The service will be available to patients en route to LewisGale emergency rooms in Salem, Blacksburg, Pulaski and Alleghany County.

Only a few LewisGale patients have downloaded the app so far. As part of a "soft launch" that began several weeks ago, physicians with the health care system encouraged a small number of patients to experiment with the system. The app is available for Android and Apple devices.

The response was positive, Edwards said, and now LewisGale is planning a more widespread promotion.

According to a spokeswoman for the Denver-based iTriage, more than 10 million people have downloaded the app in the United States and abroad since it was launched in 2008.

After iTriage was founded by two emergency room doctors, the company agreed to be acquired by Aetna in 2011, according to its website.

When patients log on the app, they see a diagram of the human body, with the option to select a part of the body that pains them.
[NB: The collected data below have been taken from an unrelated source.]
theorem pvOl_keys (src : Int) (l : List Int) (o : PySem.Dict Int Int) :
    (pvOl src l o).keys = PySem.Set.update o.keys l := by
  induction l generalizing o with
  | nil => rfl
  | cons x xs ih =>
    have hstep : ((let o1 := PySem.Dict.setdefault o x 0;
        if 0 ≤ src then o1.modify x 0 (fun t => t + 1) else o1) : PySem.Dict Int Int).keys
        = PySem.Set.add o.keys x := by
      by_cases hc : o.contains x = true
      · have hmem : x ∈ o.keys := (PySem.Dict.contains_iff_mem_keys o x).1 hc
        rw [PySem.Dict.setdefault_of_contains o 0 hc]
        by_cases hs : (0:Int) ≤ src
        · rw [if_pos hs, PySem.Dict.keys_modify,
            PySem.Dict.keys_insert_of_contains _ _ hc, PySem.Set.add_of_mem hmem]
        · rw [if_neg hs, PySem.Set.add_of_mem hmem]
      · have hmem : x ∉ o.keys := fun hm => hc ((PySem.Dict.contains_iff_mem_keys o x).2 hm)
        rw [PySem.Dict.setdefault_of_not_contains o 0 (by simpa using hc)]
        have hkins : (o.insert x 0).keys = o.keys ++ [x] :=
          PySem.Dict.keys_insert_of_not_contains _ _ (by simpa using hc)
        by_cases hs : (0:Int) ≤ src
        · rw [if_pos hs, PySem.Dict.keys_modify,
            PySem.Dict.keys_insert_of_contains _ _ (PySem.Dict.contains_insert_self o x 0),
            hkins, PySem.Set.add_of_not_mem hmem]
        · rw [if_neg hs, hkins, PySem.Set.add_of_not_mem hmem]
    show (pvOl src xs _).keys = _
    rw [ih, hstep, PySem.Set.update_cons]

theorem pvOl_getD (src : Int) (l : List Int) (o : PySem.Dict Int Int) (k : Int) :
    (pvOl src l o).getD k 0 =
      o.getD k 0 + (if 0 ≤ src then (l.count k : Int) else 0) := by
  induction l generalizing o with
  | nil => simp [pvOl]
  | cons x xs ih =>
    have hsd : ∀ k' : Int, (PySem.Dict.setdefault o x 0).getD k' 0 = o.getD k' 0 := by
      intro k'
      by_cases hk : k' = x
      · subst hk; exact PySem.Dict.getD_setdefault_self o k' 0 0
      · rw [PySem.Dict.getD_eq_get?_getD, PySem.Dict.get?_setdefault_of_ne o 0 hk,
          ← PySem.Dict.getD_eq_get?_getD]
    have hstep : ∀ k' : Int, ((let o1 := PySem.Dict.setdefault o x 0;
        if 0 ≤ src then o1.modify x 0 (fun t => t + 1) else o1) : PySem.Dict Int Int).getD k' 0
        = o.getD k' 0 + (if 0 ≤ src ∧ k' = x then 1 else 0) := by
      intro k'
      by_cases hs : (0:Int) ≤ src
      · simp only [if_pos hs, PySem.Dict.getD_modify, hsd]
        by_cases hk : k' = x <;> simp [hk, hs]
      · simp only [if_neg hs, hsd]
        simp [hs]
    show (pvOl src xs _).getD k 0 = _
    rw [ih, hstep]
    by_cases hs : (0:Int) ≤ src
    · by_cases hk : k = x
      · subst hk
        simp [hs]
        ring
      · have hbe : (k == x) = false := by simp [hk]
        simp [hs, hk, List.count_cons, hbe]
        exact fun h => hk h.symm
    · simp [hs]

theorem pvOupL_keys (g : List (Int × List Int)) (layer : List Int) (o : PySem.Dict Int Int) :
    (pvOupL g layer o).keys = PySem.Set.update o.keys (layer.flatMap (pvNbs g)) := by
  induction layer generalizing o with
  | nil => rfl
  | cons s ls ih =>
    show (pvOupL g ls (pvOl s (pvNbs g s) o)).keys = _
    rw [ih, pvOl_keys, List.flatMap_cons, PySem.Set.update_append]

theorem pvOupL_getD (g : List (Int × List Int)) (layer : List Int) (o : PySem.Dict Int Int)
    (k : Int) :
    (pvOupL g layer o).getD k 0 =
      o.getD k 0 + pvCnt g (layer.filter (fun s => decide (0 ≤ s))) k := by
  induction layer generalizing o with
  | nil => simp [pvOupL, pvCnt]
  | cons s ls ih =>
    show (pvOupL g ls (pvOl s (pvNbs g s) o)).getD k 0 = _
    rw [ih, pvOl_getD]
    by_cases hs : (0:Int) ≤ s
    · have hd : decide (0 ≤ s) = true := by simp [hs]
      simp only [if_pos hs, List.filter_cons, hd, if_true, pvCnt, List.map_cons, List.sum_cons]
      ring
    · have hd : decide (0 ≤ s) = false := by simp [hs]
      simp [if_neg hs, List.filter_cons, hd]

theorem pvNodupBFS (g : List (Int × List Int)) (f : Nat) (r : PySem.Set Int) (q : List Int)
    (h : r.Nodup) : (getOutboundsBFS g f r q).Nodup := by
  induction f generalizing r q with
  | zero => cases q <;> exact h
  | succ f ih =>
    cases q with
    | nil => exact h
    | cons x qs =>
      rw [pvBFS_cons]
      exact ih _ _ (PySem.Set.nodup_update _ _ h)

-- on termination, every counted source has all its neighbours inside the result
theorem pvClosedBFS (g : List (Int × List Int)) (out : Int) (f : Nat) (r : PySem.Set Int)
    (q : List Int) (hnd : r.Nodup)
    (hf : ((pvU g out).diff r).length + 1 ≤ f)
    (hcl : ∀ s : Int, 0 ≤ s → (s = out ∨ s ∈ r) → (s ∈ q ∨ ∀ y ∈ pvNbs g s, y ∈ r)) :
    ∀ s : Int, 0 ≤ s → (s = out ∨ s ∈ getOutboundsBFS g f r q) →
      ∀ y ∈ pvNbs g s, y ∈ getOutboundsBFS g f r q := by
  induction f generalizing r q with
  | zero => omega
  | succ f ih =>
    cases q with
    | nil =>
      rw [pvBFS_nil]
      intro s h0 hs y hy
      rcases hcl s h0 hs with hq | hc
      · exact absurd hq (List.not_mem_nil)
      · exact hc y hy
    | cons x qs =>
      rw [pvBFS_cons]
      set E := (x :: qs).flatMap (pvNbs g) with hE
      set D := List.filter (fun y => !PySem.Set.contains r y) (PySem.Set.ofList E) with hD
      have hupd : PySem.Set.update r E = r ++ D := PySem.Set.update_eq_append_filter r E
      have hDmem : ∀ y ∈ D, y ∈ E ∧ y ∉ r := by
        intro y hy
        rw [hD, List.mem_filter, pvNotContains] at hy
        exact ⟨(PySem.Set.mem_ofList _ y).1 hy.1, by simpa using hy.2⟩
      have hcl' : ∀ s : Int, 0 ≤ s → (s = out ∨ s ∈ PySem.Set.update r E) →
          (s ∈ pvNewA r E ∨ ∀ y ∈ pvNbs g s, y ∈ PySem.Set.update r E) := by
        intro s h0 hs
        by_cases hor : s = out ∨ s ∈ r
        · rcases hcl s h0 hor with hq | hc
          · refine Or.inr (fun y hy => ?_)
            have : y ∈ E := List.mem_flatMap.2 ⟨s, hq, hy⟩
            exact (PySem.Set.mem_update r E y).2 (Or.inr this)
          · exact Or.inr (fun y hy => (PySem.Set.mem_update r E y).2 (Or.inl (hc y hy)))
        · push_neg at hor
          have hsr : s ∉ r := hor.2
          have hsE : s ∈ E := by
            rcases hs with h1 | h1
            · exact absurd h1 hor.1
            · rcases (PySem.Set.mem_update r E s).1 h1 with h2 | h2
              · exact absurd h2 hsr
              · exact h2
          refine Or.inl ?_
          rw [pvNewA, PySem.Set.mem_ofList, List.mem_filter]
          exact ⟨hsE, by simp [hsr, h0]⟩
      by_cases hDnil : D = []
      · have hrE : PySem.Set.update r E = r := by rw [hupd, hDnil, List.append_nil]
        have hnew : pvNewA r E = [] := by
          rw [List.eq_nil_iff_forall_not_mem]
          intro y hy
          rw [pvNewA, PySem.Set.mem_ofList, List.mem_filter, decide_eq_true_eq] at hy
          have : y ∈ D := by
            rw [hD, List.mem_filter, pvNotContains]
            exact ⟨(PySem.Set.mem_ofList _ y).2 hy.1, by simp [hy.2.1]⟩
          rw [hDnil] at this
          exact absurd this (List.not_mem_nil)
        rw [hrE, hnew, pvBFS_nil]
        intro s h0 hs y hy
        have := hcl' s h0 (by rw [hrE]; exact hs)
        rw [hnew, hrE] at this
        rcases this with hq | hc
        · exact absurd hq (List.not_mem_nil)
        · exact hc y hy
      · apply ih (PySem.Set.update r E) (pvNewA r E) (PySem.Set.nodup_update _ _ hnd) ?_ hcl'
        have hdrop := pvDiffDrop (pvU g out) r D (PySem.Set.nodup_ofList _)
          (List.Nodup.filter _ (PySem.Set.nodup_ofList _))
          (fun x hx => ⟨pvE_subset_U g out _ x (hDmem x hx).1, (hDmem x hx).2⟩)
        have hpos : 0 < D.length := List.length_pos_of_ne_nil hDnil
        rw [hupd]
        omega

theorem pvCnt_append (g : List (Int × List Int)) (a b : List Int) (k : Int) :
    pvCnt g (a ++ b) k = pvCnt g a k + pvCnt g b k := by
  simp [pvCnt]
They can then select from a list of symptoms that range from abdominal distention to yellow skin.

In addition to transmitting that information to the emergency room where they are headed, consumers can use the app to locate other nearby providers and obtain general information on a variety of symptoms, conditions and diseases.

As part of LewisGale's plan, patients can also see the average wait time at the health system's emergency rooms.

LewisGale is not the only health care provider in the region looking for the latest in technology.

Carilion Clinic is considering several app products in the market, including iTriage, spokesman Eric Earnhart said.

The goal is to find an app that can be integrated into MyChart, the health care system's online personalized health management tool. MyChart launched in 2008 as a secure online program for patients to see test results, email doctors, view upcoming appointments and check immunization and medication records.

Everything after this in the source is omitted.